People with healthy immune systems can be exposed to certain viruses, bacteria, or parasites and have no reaction to them—but people living with HIV/AIDS can face serious health threats from what are known as “opportunistic” infections (OIs). These infections are called “opportunistic” because they take advantage of your weakened immune system, and they can cause devastating illnesses.

OIs are signs of a declining immune system. Most life-threatening OIs occur when your CD4 count is below 200 cells/mm3. OIs are the most common cause of death for people with HIV/AIDS.

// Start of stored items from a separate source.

-- pv_equiv track=rewrite | github.com/DashKosaka/fpga_stepmania | ECE385-HelperTools/PNG To Hex/On-Chip Memory/scripts/conv_to_sv.py | construct_sprite_table
-- ===== SOURCE A (Python) =====
-- def construct_sprite_table(sprite_table_lines, num_digits, num_bits, lst, width):
--     clen = len(lst) - 1
--     i = 0
--     for el in lst:
--         entry = str(num_bits) + "'d" + str(int(el)).zfill(num_digits)
--         if(i % width == 0):
--             sprite_table_lines += "'{"
--         if(i == clen):
--             sprite_table_lines += entry + "}};\n"
--         else:
--             if(i % width == width - 1):
--                 sprite_table_lines += entry + "},\n"
--             else:
--                 sprite_table_lines += entry + ","
--         i += 1
--     return sprite_table_lines
-- ===== SOURCE B (Python) =====
-- def construct_sprite_table(sprite_table_lines, num_digits, num_bits, lst, width):
--     rows = []
--     for start in range(0, len(lst), width):
--         chunk = lst[start:start + width]
--         row = "'{" + ",".join(
--             str(num_bits) + "'d" + str(int(el)).zfill(num_digits) for el in chunk)
--         rows.append(row)
--     if not rows:
--         return sprite_table_lines
--     return sprite_table_lines + "},\n".join(rows) + "}};\n"
-- ===== Notes on version B (the rewrite author's own statement) =====
-- stated objective: simpler
-- what changed: A builds the string in one element loop that tracks a counter i and decides each element's decoration by i % width and an i == clen last-element test; B instead slices lst into rows of size width, renders each row as "'{" plus a comma-join of its entries, and joins the rows with "},\n" plus a final "}};\n".
-- outside the precondition, e.g. on construct_sprite_table('', 2, 8, [3, 4, 5], -2): A returns "'{8'd03,8'd04,'{8'd05}};\n", B returns ''; on construct_sprite_table('x', 2, 8, [], 0): A returns 'x', B raises ValueError
import Mathlib
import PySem

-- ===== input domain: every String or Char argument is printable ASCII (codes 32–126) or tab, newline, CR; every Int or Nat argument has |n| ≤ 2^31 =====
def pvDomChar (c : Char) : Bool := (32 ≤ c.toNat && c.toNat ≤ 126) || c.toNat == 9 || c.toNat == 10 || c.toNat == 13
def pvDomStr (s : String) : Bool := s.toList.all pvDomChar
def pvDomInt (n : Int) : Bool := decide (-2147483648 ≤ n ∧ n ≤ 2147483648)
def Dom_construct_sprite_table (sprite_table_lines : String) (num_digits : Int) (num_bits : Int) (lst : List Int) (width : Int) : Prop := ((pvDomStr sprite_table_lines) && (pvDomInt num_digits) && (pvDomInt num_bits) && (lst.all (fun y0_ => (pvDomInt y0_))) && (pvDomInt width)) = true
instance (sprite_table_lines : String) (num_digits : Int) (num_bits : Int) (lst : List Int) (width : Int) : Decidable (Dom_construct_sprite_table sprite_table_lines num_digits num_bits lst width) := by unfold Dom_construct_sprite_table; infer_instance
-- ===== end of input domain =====

-- B replaces A's index-and-modulus loop by chunking the list into rows and joining them (simpler decomposition, same cost);
-- string building is done on List Char (PySem.Chars) exactly as the Python builds str.

-- shared entry formatter: str(num_bits) + "'d" + str(int(el)).zfill(num_digits), identical subexpression of both Pythons
def pvEntry (num_digits num_bits : Int) (el : Int) : List Char :=
  PySem.Int.toChars num_bits ++ "'d".toList ++ PySem.Chars.zfill (PySem.Int.toChars el) num_digits

-- ===== PORT A =====
-- A's loop body: the running string and the counter i
def pvStepA (num_digits num_bits clen width : Int) (st : List Char × Int) (el : Int) : List Char × Int :=
  let entry := pvEntry num_digits num_bits el
  let acc := st.1
  let i := st.2
  let acc := if PySem.Int.mod i width = 0 then acc ++ "'{".toList else acc
  let acc := if i = clen then acc ++ entry ++ "}};\n".toList
             else if PySem.Int.mod i width = width - 1 then acc ++ entry ++ "},\n".toList
             else acc ++ entry ++ [',']
  (acc, i + 1)

def construct_sprite_table (sprite_table_lines : String) (num_digits : Int) (num_bits : Int) (lst : List Int) (width : Int) : String :=
  let clen : Int := (lst.length : Int) - 1
  String.ofList ((lst.foldl (pvStepA num_digits num_bits clen width) (sprite_table_lines.toList, 0)).1)

-- ===== PORT B =====
-- one row: "'{" + ",".join(entries of the chunk)
def pvRow (num_digits num_bits : Int) (chunk : List Int) : List Char :=
  "'{".toList ++ PySem.Chars.join [','] (chunk.map (pvEntry num_digits num_bits))

def construct_sprite_table_alt (sprite_table_lines : String) (num_digits : Int) (num_bits : Int) (lst : List Int) (width : Int) : String :=
  let rows := (PySem.List.pyRange 0 (lst.length : Int) width).map
      (fun start => pvRow num_digits num_bits (PySem.List.slice lst (some start) (some (start + width))))
  if rows = [] then sprite_table_lines
  else String.ofList (sprite_table_lines.toList ++ PySem.Chars.join "},\n".toList rows ++ "}};\n".toList)

-- ===== PRECONDITION & SPEC =====
-- Pre_ restricts to the natural domain of a positive row width: for width = 0 A raises ZeroDivisionError on any
-- nonempty lst (and Source B's range raises ValueError even on the empty one), and a non-positive width is outside the
-- function's natural domain (a row width), so B's range-based chunking naturally produces no rows there.
def Pre_construct_sprite_table (sprite_table_lines : String) (num_digits : Int) (num_bits : Int) (lst : List Int) (width : Int) : Prop := 1 ≤ width
instance (sprite_table_lines : String) (num_digits : Int) (num_bits : Int) (lst : List Int) (width : Int) : Decidable (Pre_construct_sprite_table sprite_table_lines num_digits num_bits lst width) := by unfold Pre_construct_sprite_table; infer_instance
def pvWitness_construct_sprite_table : String × Int × Int × List Int × Int := ("", 2, 8, [3, 4, 5], 2)

def Spec_construct_sprite_table (sprite_table_lines : String) (num_digits : Int) (num_bits : Int) (lst : List Int) (width : Int) (out : String) : Prop := out = construct_sprite_table_alt sprite_table_lines num_digits num_bits lst width
instance (sprite_table_lines : String) (num_digits : Int) (num_bits : Int) (lst : List Int) (width : Int) (out : String) : Decidable (Spec_construct_sprite_table sprite_table_lines num_digits num_bits lst width out) := by unfold Spec_construct_sprite_table; infer_instance

-- ===== CLAIM (what is proved, stated in full; the proofs are below) =====
def Claim_equal_construct_sprite_table : Prop := ∀ (sprite_table_lines : String) (num_digits : Int) (num_bits : Int) (lst : List Int) (width : Int), Dom_construct_sprite_table sprite_table_lines num_digits num_bits lst width → Pre_construct_sprite_table sprite_table_lines num_digits num_bits lst width → Spec_construct_sprite_table sprite_table_lines num_digits num_bits lst width (construct_sprite_table sprite_table_lines num_digits num_bits lst width)

-- ===== LEMMAS AND PROOFS =====

-- what A's loop still emits when the remaining elements are `rest` and the current index is ≡ j (mod width)
def pvRender (num_digits num_bits width : Int) : Int → List Int → List Char
  | _, [] => []
  | j, el :: r =>
      (if j = 0 then "'{".toList else [])
      ++ pvEntry num_digits num_bits el
      ++ (if r = [] then "}};\n".toList
          else if j = width - 1 then "},\n".toList else [','])
      ++ pvRender num_digits num_bits width (PySem.Int.mod (j + 1) width) r

theorem pv_mod_succ (i w : Int) : (i % w + 1) % w = (i + 1) % w := by
  conv_rhs => rw [Int.add_emod]
  rw [Int.add_emod (i % w) 1, Int.emod_emod_of_dvd _ dvd_rfl]

-- A's fold, characterised by pvRender
theorem pv_foldA (nd nb w n : Int) (hw : 1 ≤ w) :
    ∀ (rest : List Int) (acc : List Char) (i : Int), 0 ≤ i → i + (rest.length : Int) = n →
      (rest.foldl (pvStepA nd nb (n - 1) w) (acc, i)).1
        = acc ++ pvRender nd nb w (PySem.Int.mod i w) rest := by
  intro rest
  induction rest with
  | nil => intro acc i _ _; simp [pvRender]
  | cons el r ih =>
    intro acc i hi hn
    have hw' : (0:Int) < w := by omega
    have hmod : PySem.Int.mod i w = i % w := PySem.Int.mod_eq_emod_of_pos hw'
    have hmodj : PySem.Int.mod (i % w + 1) w = PySem.Int.mod (i + 1) w := by
      rw [PySem.Int.mod_eq_emod_of_pos hw', PySem.Int.mod_eq_emod_of_pos hw', pv_mod_succ]
    have hlast : (i = n - 1) ↔ (r = []) := by
      constructor
      · intro h
        have hr0 : (r.length : Int) = 0 := by
          simp only [List.length_cons] at hn; push_cast at hn; omega
        have : r.length = 0 := by exact_mod_cast hr0
        exact List.length_eq_zero_iff.mp this
      · intro h; subst h; simp only [List.length_cons, List.length_nil] at hn; push_cast at hn; omega
    simp only [List.foldl_cons]
    have hstep : pvStepA nd nb (n - 1) w (acc, i) el =
        ((if i % w = 0 then acc ++ "'{".toList else acc)
         ++ pvEntry nd nb el
         ++ (if r = [] then "}};\n".toList
             else if i % w = w - 1 then "},\n".toList else [',']), i + 1) := by
      simp only [pvStepA, hmod, hlast]
      by_cases h0 : i % w = 0 <;> by_cases hr : r = [] <;> by_cases h1 : i % w = w - 1 <;>
        simp [h0, hr, h1, List.append_assoc] <;> split_ifs <;> simp [List.append_assoc]
    rw [hstep, ih _ (i + 1) (by omega) (by simp only [List.length_cons] at hn; push_cast at hn ⊢; omega)]
    conv_rhs => rw [pvRender]
    rw [hmod, hmodj]
    by_cases h0 : i % w = 0 <;> simp [h0, List.append_assoc]

-- pvRender from offset j, as the current chunk's tail plus the rest
theorem pv_render_chunk (nd nb w : Int) (hw : 1 ≤ w) :
    ∀ (rest : List Int) (j : Int), rest ≠ [] → 0 ≤ j → j < w →
      pvRender nd nb w j rest =
        (if j = 0 then "'{".toList else [])
        ++ PySem.Chars.join [','] ((rest.take (w - j).toNat).map (pvEntry nd nb))
        ++ (if rest.drop (w - j).toNat = [] then "}};\n".toList
            else "},\n".toList ++ pvRender nd nb w 0 (rest.drop (w - j).toNat)) := by
  intro rest
  induction rest with
  | nil => intro j h; exact absurd rfl h
  | cons el r ih =>
    intro j _ hj0 hjw
    have hw' : (0:Int) < w := by omega
    have hK : (w - j).toNat = (w - j - 1).toNat + 1 := by omega
    rw [hK]
    simp only [List.take_succ_cons, List.drop_succ_cons]
    by_cases hr : r = []
    · subst hr
      simp [pvRender, PySem.Chars.join_singleton, List.append_assoc]
    · by_cases h1 : j = w - 1
      · have hk0 : (w - j - 1).toNat = 0 := by omega
        have hmod0 : PySem.Int.mod (j + 1) w = 0 := by
          rw [PySem.Int.mod_eq_emod_of_pos hw']
          have : j + 1 = w := by omega
          rw [this, Int.emod_self]
        conv_lhs => rw [pvRender]
        rw [hmod0, hk0]
        simp [hr, h1, PySem.Chars.join_singleton, List.append_assoc]
      · rcases r with _ | ⟨y, r₂⟩
        · exact absurd rfl hr
        obtain ⟨k₂, hk₂⟩ : ∃ k₂, (w - j - 1).toNat = k₂ + 1 := ⟨(w - j - 1).toNat - 1, by omega⟩
        have hmodj : PySem.Int.mod (j + 1) w = j + 1 := by
          rw [PySem.Int.mod_eq_emod_of_pos hw']
          exact Int.emod_eq_of_lt (by omega) (by omega)
        have hsub : (w - (j + 1)).toNat = (w - j - 1).toNat := by omega
        conv_lhs => rw [pvRender]
        rw [hmodj, ih (j + 1) (by simp) (by omega) (by omega), hsub, hk₂]
        simp only [List.take_succ_cons, List.drop_succ_cons, List.map_cons]
        have hjne : ¬ (j + 1 = 0) := by omega
        rw [if_neg hjne, PySem.Chars.join_cons_cons]
        simp [hr, h1, List.append_assoc]

theorem pv_pyRange_pos_cons (a b s : Int) (hs : 0 < s) (hab : a < b) :
    PySem.List.pyRange a b s = a :: PySem.List.pyRange (a + s) b s := by
  rw [PySem.List.pyRange_of_pos _ _ hs, PySem.List.pyRange_of_pos _ _ hs, if_pos hab]
  by_cases h2 : a + s < b
  · rw [if_pos h2]
    have hu : 0 ≤ (b - (a + s) + s - 1) / s := Int.ediv_nonneg (by omega) (by omega)
    have hdiv : (b - a + s - 1) / s = (b - (a + s) + s - 1) / s + 1 := by
      have h := Int.add_mul_ediv_right (b - (a + s) + s - 1) 1 (by omega : s ≠ 0)
      have he : b - (a + s) + s - 1 + 1 * s = b - a + s - 1 := by ring
      rw [he] at h; omega
    have hcnt : ((b - a + s - 1) / s).toNat = ((b - (a + s) + s - 1) / s).toNat + 1 := by omega
    rw [hcnt, List.range_succ_eq_map, List.map_cons, List.map_map]
    refine congrArg₂ _ (by ring) (List.map_congr_left ?_)
    intro k _
    simp only [Function.comp]
    push_cast
    ring
  · rw [if_neg h2]
    have hone : (b - a + s - 1) / s = 1 := by
      rw [← PySem.Int.floordiv_eq_ediv_of_pos hs]
      rw [PySem.Int.floordiv_eq_iff_of_pos hs]
      omega
    rw [hone]
    simp

-- B's rows joined, from start index a
theorem pv_rows (nd nb w : Int) (lst : List Int) (hw : 1 ≤ w) :
    ∀ (k : Nat) (a : Int), 0 ≤ a → a < (lst.length : Int) → (lst.length : Int) - a ≤ (k : Int) →
      pvRender nd nb w 0 (lst.drop a.toNat)
        = PySem.Chars.join "},\n".toList
            ((PySem.List.pyRange a (lst.length : Int) w).map
              (fun start => pvRow nd nb (PySem.List.slice lst (some start) (some (start + w)))))
          ++ "}};\n".toList := by
  intro k
  induction k with
  | zero => intro a ha hlt hk; exfalso; simp only [Nat.cast_zero] at hk; omega
  | succ k ih =>
    intro a ha hlt hk
    have hw' : (0:Int) < w := by omega
    have hatn : a.toNat < lst.length := by omega
    have hrest : lst.drop a.toNat ≠ [] := by
      intro h
      have := List.drop_eq_nil_iff.mp h
      omega
    rw [pv_pyRange_pos_cons a _ w hw' hlt, List.map_cons]
    have hslice : PySem.List.slice lst (some a) (some (a + w)) = (lst.drop a.toNat).take w.toNat := by
      rw [PySem.List.slice_toNat lst ha (by omega)]
      congr 1
      omega
    rw [pv_render_chunk nd nb w hw (lst.drop a.toNat) 0 hrest le_rfl hw']
    simp only [sub_zero]
    have hdrop : (lst.drop a.toNat).drop w.toNat = lst.drop (a + w).toNat := by
      rw [List.drop_drop]
      congr 1
      omega
    rw [hdrop]
    by_cases hend : lst.drop (a + w).toNat = []
    · have hnb : (lst.length : Int) ≤ a + w := by
        have := List.drop_eq_nil_iff.mp hend
        omega
      have hnil : PySem.List.pyRange (a + w) (lst.length : Int) w = [] := by
        rw [PySem.List.pyRange_of_pos _ _ hw', if_neg (by omega)]
        simp
      rw [hnil, hend]
      simp [pvRow, hslice, PySem.Chars.join_singleton, List.append_assoc]
    · have hlt2 : a + w < (lst.length : Int) := by
        have hnn := List.drop_eq_nil_iff.not.mp hend
        omega
      rw [if_neg hend, ih (a + w) (by omega) hlt2 (by push_cast at hk ⊢; omega)]
      rw [pv_pyRange_pos_cons (a + w) _ w hw' hlt2, List.map_cons, PySem.Chars.join_cons_cons]
      simp [pvRow, hslice, List.append_assoc]

-- ===== VERDICT (by name: the statement is the Claim_ definition above) =====
theorem construct_sprite_table_spec : Claim_equal_construct_sprite_table := by
  intro s nd nb lst w _ hpre
  have hw : (1:Int) ≤ w := hpre
  have hw' : (0:Int) < w := by omega
  unfold Spec_construct_sprite_table
  simp only [construct_sprite_table, construct_sprite_table_alt]
  by_cases hl : lst = []
  · subst hl
    rw [PySem.List.pyRange_of_pos _ _ hw']
    simp [String.ofList_toList]
  · have hlen : 0 < (lst.length : Int) := by
      rcases lst with _ | _
      · exact absurd rfl hl
      · simp
    rw [pv_foldA nd nb w (lst.length : Int) hw lst s.toList 0 le_rfl (by simp)]
    have h0 : PySem.Int.mod 0 w = 0 := by
      rw [PySem.Int.mod_eq_emod_of_pos hw']
      simp
    rw [h0]
    have hrows := pv_rows nd nb w lst hw lst.length 0 le_rfl hlen (by simp)
    simp only [Int.toNat_zero, List.drop_zero] at hrows
    rw [hrows]
    rw [pv_pyRange_pos_cons 0 _ w hw' hlen, List.map_cons]
    rw [if_neg (by simp)]
    simp [List.append_assoc]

The CDC developed a list of more than 20 OIs that are considered AIDS-defining conditions—if you have HIV and one or more of these OIs, you will be diagnosed with AIDS, no matter what your CD4 count happens to be:

  • Candidiasis of bronchi, trachea, esophagus, or lungs
  • Invasive cervical cancer
  • Coccidioidomycosis
  • Cryptococcosis
  • Cryptosporidiosis, chronic intestinal (greater than 1 month's duration)
  • Cytomegalovirus disease (particularly CMV retinitis)
  • Encephalopathy, HIV-related
  • Herpes simplex: chronic ulcer(s) (greater than 1 month's duration); or bronchitis, pneumonitis, or esophagitis
  • Histoplasmosis
  • Isosporiasis, chronic intestinal (greater than 1 month's duration)
  • Kaposi's sarcoma
  • Lymphoma, multiple forms
  • Mycobacterium avium complex
  • Tuberculosis
  • Pneumocystis carinii pneumonia
  • Pneumonia, recurrent
  • Progressive multifocal leukoencephalopathy
  • Salmonella septicemia, recurrent
  • Toxoplasmosis of brain
  • Wasting syndrome due to HIV

Because they can be so dangerous to your health, it is essential that you understand the signs, symptoms, prevention, and management of OIs.

Can I Prevent Opportunistic Infections?

One of the goals of HIV treatment is to lower your risk of getting OIs. Antiretroviral therapy can help by increasing your number of CD4 cells, which will help protect you from OIs. You may also take medications used to prevent disease from occurring (this is known as prophylaxis).

The Basics of Opportunistic Infections

OIs can occur all over the body and be relatively localized (meaning they affect only one part of the body) or systemic or disseminated (meaning they spread to other parts of the body and other body systems). Whether and when you become susceptible to OIs is often related to your CD4 count.

  • Greater than 500 cells/mm3
      • In general, people with CD4 counts greater than 500 cells/mm3 are not at risk for opportunistic infections. For people with CD4 counts around 500, however, the daily fluctuations in CD4 cell levels can leave them vulnerable to minor infections, such as candidal vaginitis or yeast infections.
  • 500 cells/mm3 to 200 cells/mm3
      • Candidiasis (Thrush)
        This is a fungal infection that is normally seen in patients with CD4 counts in this range. It is treatable with antifungal medications. A trained provider can usually diagnose thrush with a visual examination.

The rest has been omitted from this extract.